Признание
23 сентября 2020 г. в 00:48
Примечания:
RASPUTNIKI-Танец
Я смотрел на свой портрет, освещенный тусклыми лучами неоновых ламп. Блики зеленого подсвечивали мои глаза, ядовито-розовый выделял мои рот с зажатой между зубами футболкой, мягкий синий свет ровно ложился на голую грудь. Беспорядок на голове, влажный взгляд, сведенные к переносице брови. Кадр не захватывал остальное тело, но едва ли хоть кто-то мог не понимать, чем я занимался в тот момент.
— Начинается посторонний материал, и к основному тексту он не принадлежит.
-- pv_equiv track=rewrite | github.com/MartinHerr/advent-of-code-2024 | day14/solve_star_two.py | right_branch_score
-- ===== SOURCE A (Python) =====
-- def right_branch_score(pos, set_of_robots_pos, visited, map_size):
--     (x, y) = pos
--     if pos not in set_of_robots_pos:
--         return 0
--     else:
--         visited[pos] = True
--         if y < map_size[1] - 1 and x < map_size[0] - 1:
--             return 1 + right_branch_score((x + 1, y + 1), set_of_robots_pos, visited, map_size)
--     return 1
-- ===== SOURCE B (Python) =====
-- def right_branch_score(pos, set_of_robots_pos, visited, map_size):
--     x, y = pos
--     count = 0
--     while True:
--         if (x, y) not in set_of_robots_pos:
--             return count
--         visited[(x, y)] = True
--         count += 1
--         if not (y < map_size[1] - 1 and x < map_size[0] - 1):
--             return count
--         x += 1
--         y += 1
-- ===== Notes on version B (the rewrite author's own statement) =====
-- stated objective: simpler
-- what changed: Replaces the non-tail recursion (1 + recursive call down the diagonal) with an iterative while-loop carrying an explicit counter, performing the same visited marking.
import Mathlib
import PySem

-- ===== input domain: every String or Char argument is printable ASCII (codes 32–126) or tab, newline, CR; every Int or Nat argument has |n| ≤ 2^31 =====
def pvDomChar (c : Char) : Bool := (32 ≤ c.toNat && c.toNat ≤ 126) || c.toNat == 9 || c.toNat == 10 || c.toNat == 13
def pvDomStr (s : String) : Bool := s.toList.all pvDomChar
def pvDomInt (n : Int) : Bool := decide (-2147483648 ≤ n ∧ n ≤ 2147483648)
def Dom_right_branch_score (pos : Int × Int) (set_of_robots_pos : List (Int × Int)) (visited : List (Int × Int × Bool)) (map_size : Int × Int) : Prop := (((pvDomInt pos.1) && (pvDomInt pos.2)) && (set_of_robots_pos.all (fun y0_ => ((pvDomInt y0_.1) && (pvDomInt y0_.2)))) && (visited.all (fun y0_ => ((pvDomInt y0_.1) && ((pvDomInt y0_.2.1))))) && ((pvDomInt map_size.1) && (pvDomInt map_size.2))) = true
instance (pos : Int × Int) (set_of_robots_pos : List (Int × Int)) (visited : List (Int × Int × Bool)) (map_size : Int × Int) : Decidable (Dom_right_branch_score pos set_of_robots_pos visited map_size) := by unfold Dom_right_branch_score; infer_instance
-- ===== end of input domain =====

-- B replaces A's non-tail recursion along the diagonal by an iterative loop with an explicit
-- counter (objective: simpler). Both A and B mutate `visited` identically in Python; the
-- equivalence proved here is about the RETURN value only (`visited` does not affect it).

-- ===== PORT A =====
-- A's recursion: stop with 0 if pos is not a robot, otherwise 1 plus the score one step
-- down-right, provided both coordinates are strictly inside the map boundary.
def right_branch_score (pos : Int × Int) (set_of_robots_pos : List (Int × Int)) (visited : List (Int × Int × Bool)) (map_size : Int × Int) : Int :=
  if pos ∉ set_of_robots_pos then 0
  else if pos.2 < map_size.2 - 1 ∧ pos.1 < map_size.1 - 1 then
    1 + right_branch_score (pos.1 + 1, pos.2 + 1) set_of_robots_pos visited map_size
  else 1
termination_by (map_size.1 - 1 - pos.1).toNat
decreasing_by simp at *; omega

-- ===== PORT B =====
-- B's while-loop: carry (x, y) and an explicit counter; return the counter at either exit.
def rbsLoop (set_of_robots_pos : List (Int × Int)) (map_size : Int × Int) (x y count : Int) : Int :=
  if (x, y) ∉ set_of_robots_pos then count
  else if ¬ (y < map_size.2 - 1 ∧ x < map_size.1 - 1) then count + 1
  else rbsLoop set_of_robots_pos map_size (x + 1) (y + 1) (count + 1)
termination_by (map_size.1 - 1 - x).toNat
decreasing_by simp at *; omega

def right_branch_score_alt (pos : Int × Int) (set_of_robots_pos : List (Int × Int)) (visited : List (Int × Int × Bool)) (map_size : Int × Int) : Int :=
  rbsLoop set_of_robots_pos map_size pos.1 pos.2 0

-- ===== PRECONDITION & SPEC =====
def Spec_right_branch_score (pos : Int × Int) (set_of_robots_pos : List (Int × Int)) (visited : List (Int × Int × Bool)) (map_size : Int × Int) (out : Int) : Prop := out = right_branch_score_alt pos set_of_robots_pos visited map_size
instance (pos : Int × Int) (set_of_robots_pos : List (Int × Int)) (visited : List (Int × Int × Bool)) (map_size : Int × Int) (out : Int) : Decidable (Spec_right_branch_score pos set_of_robots_pos visited map_size out) := by unfold Spec_right_branch_score; infer_instance

-- ===== CLAIM (what is proved, stated in full; the proofs are below) =====
def Claim_equal_right_branch_score : Prop := ∀ (pos : Int × Int) (set_of_robots_pos : List (Int × Int)) (visited : List (Int × Int × Bool)) (map_size : Int × Int), Dom_right_branch_score pos set_of_robots_pos visited map_size → Spec_right_branch_score pos set_of_robots_pos visited map_size (right_branch_score pos set_of_robots_pos visited map_size)

-- ===== LEMMAS AND PROOFS =====

-- Loop invariant: B's accumulator loop equals the accumulator plus A's recursive score.
theorem rbsLoop_eq (s : List (Int × Int)) (v : List (Int × Int × Bool)) (ms : Int × Int) :
    ∀ (n : ℕ) (x y c : Int), (ms.1 - 1 - x).toNat = n →
      rbsLoop s ms x y c = c + right_branch_score (x, y) s v ms := by
  intro n
  induction n using Nat.strong_induction_on with
  | _ n ih =>
    intro x y c hn
    rw [rbsLoop, right_branch_score]
    by_cases hm : (x, y) ∈ s
    · by_cases hb : y < ms.2 - 1 ∧ x < ms.1 - 1
      · rw [ih ((ms.1 - 1 - (x + 1)).toNat) (by have := hb.2; omega) (x + 1) (y + 1) (c + 1) rfl]
        simp only [hm, hb, not_true_eq_false, if_false, if_true, and_self]
        ring
      · simp [hm, hb]
    · simp [hm]

-- ===== VERDICT (by name: the statement is the Claim_ definition above) =====
theorem right_branch_score_spec : Claim_equal_right_branch_score := by
  intro pos s v ms _
  unfold Spec_right_branch_score right_branch_score_alt
  rw [rbsLoop_eq s v ms (ms.1 - 1 - pos.1).toNat pos.1 pos.2 0 rfl]
  simp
Портрет был большим, почти во всю стену. Говорящим за Тома всё без слов. Потому что остальные фотографии были едва ли метр на метр величиной.
— Гарри, мне казалось, или он обещал не выставлять тебя? — осторожно спрашивает Панси в промежутке между глотками шампанского. Она, как всегда, безупречна с этим алым оттенком на полных губах и в своей трогательной заботе обо мне.
— Нет, не показалось, — не менее осторожно отвечаю я и перевожу взгляд в сторону, непрозрачно намекая на нежелательность последующих расспросов, и вижу его.
В черных брюках и белой рубашке навыпуск он выглядит, как модель с обложки. Кто бы знал, каких трудов мне стоило уговорить его надеть что-то более официальное, чем толстовка и джинсы. Том что-то лениво объясняет очередному журналисту, когда видит мой взгляд. В его лице ни капли сожаления.
В этом весь Том. Он добивается своего любой ценой. И это то, что заставляет меня восхищаться им. Я никогда не был целеустремленным человеком, мне никогда не хватало достаточно сил и терпения, чтобы погрузиться в дело полностью, отринуть все условности в попытке получить желаемое. Том же готов был пойти по головам, если это понадобится для идеального кадра. В том числе, по моей голове.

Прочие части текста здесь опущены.